While reading through the material below, copy each line that holds the word "simpa".

--- START ---

-- pv_equiv track=rewrite | github.com/lfowles/advent-of-code | python/2017/day6.py | find_specific_redistribution_cycle
-- ===== SOURCE A (Python) =====
-- def redistribute(banks):
--     # find largest
--     largest_index = banks.index(max(banks))
--     value = banks[largest_index]
--     banks[largest_index] = 0
--     i = largest_index
--     while value > 0:
--         i += 1
--         banks[i % len(banks)] += 1
--         value -= 1
--
-- def find_specific_redistribution_cycle(banks):
--     banks = list(banks)
--     seen_banks = dict()
--     cycles = 0
--
--     while tuple(banks) not in seen_banks:
--         seen_banks[tuple(banks)] = cycles
--         cycles += 1
--         redistribute(banks)
--
--     return cycles - seen_banks[tuple(banks)]
-- ===== SOURCE B (Python) =====
-- def find_specific_redistribution_cycle(banks):
--     banks = list(banks)
--     seen = {}
--     cycles = 0
--     n = len(banks)
--     while tuple(banks) not in seen:
--         seen[tuple(banks)] = cycles
--         cycles += 1
--         m = max(banks)
--         i = banks.index(m)
--         banks[i] = 0
--         if m > 0:
--             q, r = divmod(m, n)
--             banks = [x + q + (1 if (p - i - 1) % n < r else 0)
--                      for p, x in enumerate(banks)]
--     return cycles - seen[tuple(banks)]
-- ===== Notes on version B (the rewrite author's own statement) =====
-- stated objective: alternative
-- what changed: Redistribution is computed in closed form: each bank receives m // n tokens plus one extra iff (p - i - 1) % n < m % n, replacing A's inner loop that hands out the m tokens one at a time.
import Mathlib
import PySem

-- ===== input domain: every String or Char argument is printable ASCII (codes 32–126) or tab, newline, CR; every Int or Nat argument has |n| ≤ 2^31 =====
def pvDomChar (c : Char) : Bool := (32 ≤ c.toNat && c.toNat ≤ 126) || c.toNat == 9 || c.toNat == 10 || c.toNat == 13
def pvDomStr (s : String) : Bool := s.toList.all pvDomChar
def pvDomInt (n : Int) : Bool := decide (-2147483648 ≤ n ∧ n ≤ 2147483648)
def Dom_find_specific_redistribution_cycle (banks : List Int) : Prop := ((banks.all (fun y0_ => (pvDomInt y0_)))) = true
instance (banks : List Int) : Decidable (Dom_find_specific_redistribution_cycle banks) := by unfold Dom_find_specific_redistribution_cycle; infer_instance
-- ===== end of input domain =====

-- B replaces A's one-token-at-a-time redistribution loop by a closed-form per-bank
-- share (division/modulo), computed in one pass (alternative algorithm, same measured cost).


-- ===== PORT A =====
-- the inner 'while value > 0' loop of redistribute: one token per iteration
def pvRedistLoopA (banks : List Int) (i value : Int) : List Int :=
  if h : value > 0 then
    pvRedistLoopA
      (PySem.List.pySetD banks (PySem.Int.mod (i + 1) (banks.length : Int))
        (PySem.List.pyGetD banks (PySem.Int.mod (i + 1) (banks.length : Int)) 0 + 1))
      (i + 1) (value - 1)
  else banks
termination_by value.toNat
decreasing_by omega

-- redistribute(banks) (returns the new list; the Python mutates its local list)
def pvRedistributeA (banks : List Int) : List Int :=
  match PySem.List.max? banks (fun x => x) with
  | none => banks            -- max([]) raises ValueError: outside Pre_
  | some m =>
    match PySem.List.index? banks m with
    | none => banks          -- unreachable: m ∈ banks
    | some li =>
      let value := PySem.List.pyGetD banks (li : Int) 0
      let banks := PySem.List.pySetD banks (li : Int) 0
      pvRedistLoopA banks (li : Int) value

-- the outer 'while tuple(banks) not in seen_banks' loop (fuel-bounded to make it total;
-- the fuel is far beyond any terminating run reached under Pre_)
def pvCycleLoopA (fuel : Nat) (banks : List Int) (seen : PySem.Dict (List Int) Int) (cycles : Int) : Int :=
  match fuel with
  | 0 => 0
  | f + 1 =>
    match seen.get? banks with
    | some v => cycles - v
    | none => pvCycleLoopA f (pvRedistributeA banks) (seen.insert banks cycles) (cycles + 1)

def find_specific_redistribution_cycle (banks : List Int) : Int :=
  pvCycleLoopA (2 ^ 64) banks PySem.Dict.empty 0

-- ===== PORT B =====
-- redistribution in closed form: bank p receives q = m // n plus one extra token iff
-- (p - i - 1) % n < m % n  (the comprehension in Source B)
def pvRedistributeB (banks : List Int) : List Int :=
  match PySem.List.max? banks (fun x => x) with
  | none => banks            -- max([]) raises ValueError: outside Pre_
  | some m =>
    match PySem.List.index? banks m with
    | none => banks          -- unreachable: m ∈ banks
    | some li =>
      let n : Int := banks.length
      let banks := PySem.List.pySetD banks (li : Int) 0
      if m > 0 then
        let q := PySem.Int.floordiv m n
        let r := PySem.Int.mod m n
        (PySem.List.enumerate banks 0).map
          (fun pz => pz.2 + q + (if PySem.Int.mod (pz.1 - (li : Int) - 1) n < r then 1 else 0))
      else banks

def pvCycleLoopB (fuel : Nat) (banks : List Int) (seen : PySem.Dict (List Int) Int) (cycles : Int) : Int :=
  match fuel with
  | 0 => 0
  | f + 1 =>
    match seen.get? banks with
    | some v => cycles - v
    | none => pvCycleLoopB f (pvRedistributeB banks) (seen.insert banks cycles) (cycles + 1)

def find_specific_redistribution_cycle_alt (banks : List Int) : Int :=
  pvCycleLoopB (2 ^ 64) banks PySem.Dict.empty 0

-- ===== PRECONDITION & SPEC =====
-- Pre_ excludes only the empty list, on which A raises ValueError (max of an empty sequence).
def Pre_find_specific_redistribution_cycle (banks : List Int) : Prop := banks ≠ []
instance (banks : List Int) : Decidable (Pre_find_specific_redistribution_cycle banks) := by unfold Pre_find_specific_redistribution_cycle; infer_instance
def pvWitness_find_specific_redistribution_cycle : List Int := [0, 2, 7, 0]

def Spec_find_specific_redistribution_cycle (banks : List Int) (out : Int) : Prop := out = find_specific_redistribution_cycle_alt banks
instance (banks : List Int) (out : Int) : Decidable (Spec_find_specific_redistribution_cycle banks out) := by unfold Spec_find_specific_redistribution_cycle; infer_instance

-- ===== CLAIM (what is proved, stated in full; the proofs are below) =====
def Claim_equal_find_specific_redistribution_cycle : Prop := ∀ (banks : List Int), Dom_find_specific_redistribution_cycle banks → Pre_find_specific_redistribution_cycle banks → Spec_find_specific_redistribution_cycle banks (find_specific_redistribution_cycle banks)

-- ===== LEMMAS AND PROOFS =====

-- the closed-form token count: after distributing v tokens starting after index i,
-- position p has gained  v / n + (1 if (p - i - 1) % n < v % n else 0)
def pvCnt (n : Int) (i v : Int) (p : Nat) : Int :=
  v / n + (if ((p : Int) - i - 1) % n < v % n then 1 else 0)

-- (d - 1) % n in terms of d % n
lemma pvModPred (n d : Int) (hn : 0 < n) :
    (d - 1) % n = if d % n = 0 then n - 1 else d % n - 1 := by
  have hd : d - 1 = (d % n - 1) + n * (d / n) := by
    have := Int.emod_add_mul_ediv d n; linarith
  have h0 : 0 ≤ d % n := Int.emod_nonneg d (by omega)
  have h1 : d % n < n := Int.emod_lt_of_pos d hn
  rw [hd, Int.add_mul_emod_self_left]
  split_ifs with h
  · rw [h]; show (0 - 1) % n = n - 1
    have : (0 - 1 : Int) = (n - 1) + n * (-1) := by ring
    rw [this, Int.add_mul_emod_self_left, Int.emod_eq_of_lt (by omega) (by omega)]
  · exact Int.emod_eq_of_lt (by omega) (by omega)

-- (v + 1) % n and (v + 1) / n in terms of v % n, v / n
lemma pvModSucc (n v : Int) (hn : 0 < n) :
    (v + 1) % n = (if v % n = n - 1 then 0 else v % n + 1) ∧
    (v + 1) / n = (if v % n = n - 1 then v / n + 1 else v / n) := by
  have hd : v + 1 = (v % n + 1) + n * (v / n) := by
    have := Int.emod_add_mul_ediv v n; linarith
  have h0 : 0 ≤ v % n := Int.emod_nonneg v (by omega)
  have h1 : v % n < n := Int.emod_lt_of_pos v hn
  constructor
  · rw [hd, Int.add_mul_emod_self_left]
    split_ifs with h
    · rw [h]; show (n - 1 + 1) % n = 0; simp [show n - 1 + 1 = n by ring]
    · exact Int.emod_eq_of_lt (by omega) (by omega)
  · rw [hd, Int.add_mul_ediv_left _ _ (by omega : n ≠ 0)]
    split_ifs with h
    · rw [h, show n - 1 + 1 = n by ring, Int.ediv_self (by omega)]; ring
    · rw [Int.ediv_eq_zero_of_lt (by omega) (by omega)]; ring

-- the recurrence the closed form satisfies (one token placed at d % n = 0)
lemma pvCntRec (n i : Int) (v : Nat) (p : Nat) (hn : 0 < n) :
    pvCnt n i (v + 1) p =
      pvCnt n (i + 1) v p + (if ((p : Int) - i - 1) % n = 0 then 1 else 0) := by
  unfold pvCnt
  have hv : (0:Int) ≤ (v:Int) := by positivity
  obtain ⟨hm, hdv⟩ := pvModSucc n (v:Int) hn
  have hp : ((p:Int) - (i+1) - 1) = ((p:Int) - i - 1) - 1 := by ring
  rw [hp, pvModPred n ((p:Int) - i - 1) hn]
  rw [hm, hdv]
  have h0 : 0 ≤ (v:Int) % n := Int.emod_nonneg _ (by omega)
  have h1 : (v:Int) % n < n := Int.emod_lt_of_pos _ hn
  have h2 : 0 ≤ ((p:Int) - i - 1) % n := Int.emod_nonneg _ (by omega)
  have h3 : ((p:Int) - i - 1) % n < n := Int.emod_lt_of_pos _ hn
  set a := (v:Int) % n
  set b := ((p:Int) - i - 1) % n
  set q := (v:Int) / n
  split_ifs <;> omega

-- enumerate+map as mapIdx
lemma pvEnumMap (xs : List Int) (s : Int) (g : Int → Int) :
    (PySem.List.enumerate xs s).map (fun pz => pz.2 + g pz.1)
      = xs.mapIdx (fun k x => x + g (s + (k : Int))) := by
  induction xs generalizing s g with
  | nil => simp [PySem.List.enumerate_nil]
  | cons x xs ih =>
    rw [PySem.List.enumerate_cons, List.map_cons, List.mapIdx_cons, ih (s+1)]
    congr 1
    · simp
    · have he : (fun (k : Nat) (x : Int) => x + g (s + 1 + (k : Int))) = (fun (i : Nat) (x : Int) => x + g (s + ((i + 1 : Nat) : Int))) := by
        funext k y; congr 1; congr 1; push_cast; ring
      rw [he]

-- characterization of A's token loop
lemma pvLoopA_char (v : Nat) (banks : List Int) (i : Int) (hn : 0 < banks.length) :
    pvRedistLoopA banks i (v : Int)
      = banks.mapIdx (fun p x => x + pvCnt (banks.length : Int) i (v : Int) p) := by
  induction v generalizing banks i with
  | zero =>
    rw [pvRedistLoopA]
    rw [dif_neg (by omega)]
    have h : ∀ p : Nat, pvCnt (banks.length : Int) i (0:Int) p = 0 := by
      intro p
      unfold pvCnt
      have := Int.emod_nonneg ((p:Int) - i - 1) (show (banks.length:Int) ≠ 0 by exact_mod_cast hn.ne')
      simp
      omega
    apply List.ext_getElem (by simp)
    intro p hp1 hp2
    rw [List.getElem_mapIdx]
    push_cast [h p]
    ring
  | succ v ih =>
    have hnI : (0:Int) < (banks.length : Int) := by exact_mod_cast hn
    rw [pvRedistLoopA, dif_pos (by push_cast; omega)]
    rw [PySem.Int.mod_eq_emod_of_pos hnI]
    set e := (i + 1) % (banks.length : Int) with he
    have he0 : 0 ≤ e := Int.emod_nonneg _ (by omega)
    have he1 : e < (banks.length : Int) := Int.emod_lt_of_pos _ hnI
    rw [PySem.List.pyGetD_eq_getElem banks 0 he0 (by simpa using he1),
        PySem.List.pySetD_of_nonneg banks _ he0]
    have hlen : (banks.set e.toNat (banks[e.toNat]'(by omega) + 1)).length = banks.length := by simp
    have hcast : ((v+1 : Nat) : Int) - 1 = (v : Int) := by push_cast; ring
    rw [hcast, ih _ (i+1) (by omega)]
    rw [hlen]
    apply List.ext_getElem (by simp)
    intro p hp1 hp2
    have hpb : p < banks.length := by simpa using hp1
    rw [List.getElem_mapIdx, List.getElem_mapIdx]
    rw [List.getElem_set]
    have hrec := pvCntRec (banks.length : Int) i v p hnI
    have hiff : (e.toNat = p) ↔ ((p:Int) - i - 1) % (banks.length : Int) = 0 := by
      have hd : ((p:Int) - i - 1) % (banks.length : Int) = ((p:Int) - e) % (banks.length : Int) := by
        conv_lhs => rw [show (p:Int) - i - 1 = (p:Int) - (i+1) by ring, Int.sub_emod]
        rw [Int.sub_emod ((p:Int)) e, ← he, Int.emod_emod_of_dvd _ dvd_rfl]
      rw [hd]
      by_cases hpe : e ≤ (p:Int)
      · rw [Int.emod_eq_of_lt (by omega) (by push_cast at *; omega)]
        omega
      · have h1 : ((p:Int) - e) % (banks.length : Int) = ((p:Int) - e + (banks.length : Int)) % (banks.length : Int) := by
          conv_lhs => rw [show (p:Int) - e = ((p:Int) - e + (banks.length : Int)) + (banks.length : Int) * (-1) by ring]
          rw [Int.add_mul_emod_self_left]
        rw [h1, Int.emod_eq_of_lt (by omega) (by omega)]
        constructor
        · intro h; omega
        · intro h; omega
    push_cast [hrec]
    by_cases hj : e.toNat = p
    · rw [if_pos hj, if_pos (hiff.mp hj)]
      subst hj
      ring
    · rw [if_neg hj, if_neg (fun h => hj (hiff.mpr h))]
      ring

-- the two redistributions agree on every list
lemma pvRedistribute_eq (banks : List Int) : pvRedistributeA banks = pvRedistributeB banks := by
  unfold pvRedistributeA pvRedistributeB
  cases hmax : PySem.List.max? banks (fun x => x) with
  | none => rfl
  | some m =>
    cases hidx : PySem.List.index? banks m with
    | none => dsimp only; rw [hidx]
    | some li =>
      dsimp only
      rw [hidx]
      dsimp only
      obtain ⟨hk, hbk, -⟩ := PySem.List.getElem_of_index?_eq_some hidx
      have hn : 0 < banks.length := by omega
      have hnI : (0:Int) < (banks.length : Int) := by exact_mod_cast hn
      rw [PySem.List.pyGetD_ofNat banks li 0 hk, hbk]
      rw [PySem.List.pySetD_natCast]
      set banks' := banks.set li 0 with hb'
      have hlen' : banks'.length = banks.length := by simp [hb']
      by_cases hm : m > 0
      · rw [if_pos hm]
        have hmv : ((m.toNat : Nat) : Int) = m := Int.toNat_of_nonneg (by omega)
        have hA := pvLoopA_char m.toNat banks' li (by omega)
        rw [hmv] at hA
        rw [hA]
        rw [PySem.Int.floordiv_eq_ediv_of_pos hnI, PySem.Int.mod_eq_emod_of_pos hnI]
        have hfn : (fun pz : Int × Int => pz.2 + m / (banks.length:Int) + (if PySem.Int.mod (pz.1 - (li : Int) - 1) (banks.length:Int) < m % (banks.length:Int) then 1 else 0))
            = (fun pz : Int × Int => pz.2 + (m / (banks.length:Int) + if (pz.1 - (li : Int) - 1) % (banks.length:Int) < m % (banks.length:Int) then 1 else 0)) := by
          funext pz
          rw [PySem.Int.mod_eq_emod_of_pos hnI]
          ring_nf
        rw [hfn, pvEnumMap banks' 0 (fun t => m / (banks.length:Int) + if (t - (li : Int) - 1) % (banks.length:Int) < m % (banks.length:Int) then 1 else 0)]
        rw [hlen']
        apply List.ext_getElem (by simp)
        intro p hp1 hp2
        rw [List.getElem_mapIdx, List.getElem_mapIdx]
        simp [pvCnt]
      · rw [if_neg hm]
        rw [pvRedistLoopA, dif_neg hm]

lemma pvCycleLoop_eq (fuel : Nat) (banks : List Int) (seen : PySem.Dict (List Int) Int) (cycles : Int) :
    pvCycleLoopA fuel banks seen cycles = pvCycleLoopB fuel banks seen cycles := by
  induction fuel generalizing banks seen cycles with
  | zero => rfl
  | succ f ih =>
    simp only [pvCycleLoopA, pvCycleLoopB]
    cases seen.get? banks with
    | some v => rfl
    | none => simpa [pvRedistribute_eq] using ih (pvRedistributeB banks) (seen.insert banks cycles) (cycles + 1)

-- ===== VERDICT (by name: the statement is the Claim_ definition above) =====
theorem find_specific_redistribution_cycle_spec : Claim_equal_find_specific_redistribution_cycle := by
  intro banks _ _
  unfold Spec_find_specific_redistribution_cycle find_specific_redistribution_cycle find_specific_redistribution_cycle_alt
  exact pvCycleLoop_eq _ _ _ _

--- END ---

Solution to the problem
    rw [PySem.List.pyGetD_eq_getElem banks 0 he0 (by simpa using he1),
    have hpb : p < banks.length := by simpa using hp1
    | none => simpa [pvRedistribute_eq] using ih (pvRedistributeB banks) (seen.insert banks cycles) (cycles + 1)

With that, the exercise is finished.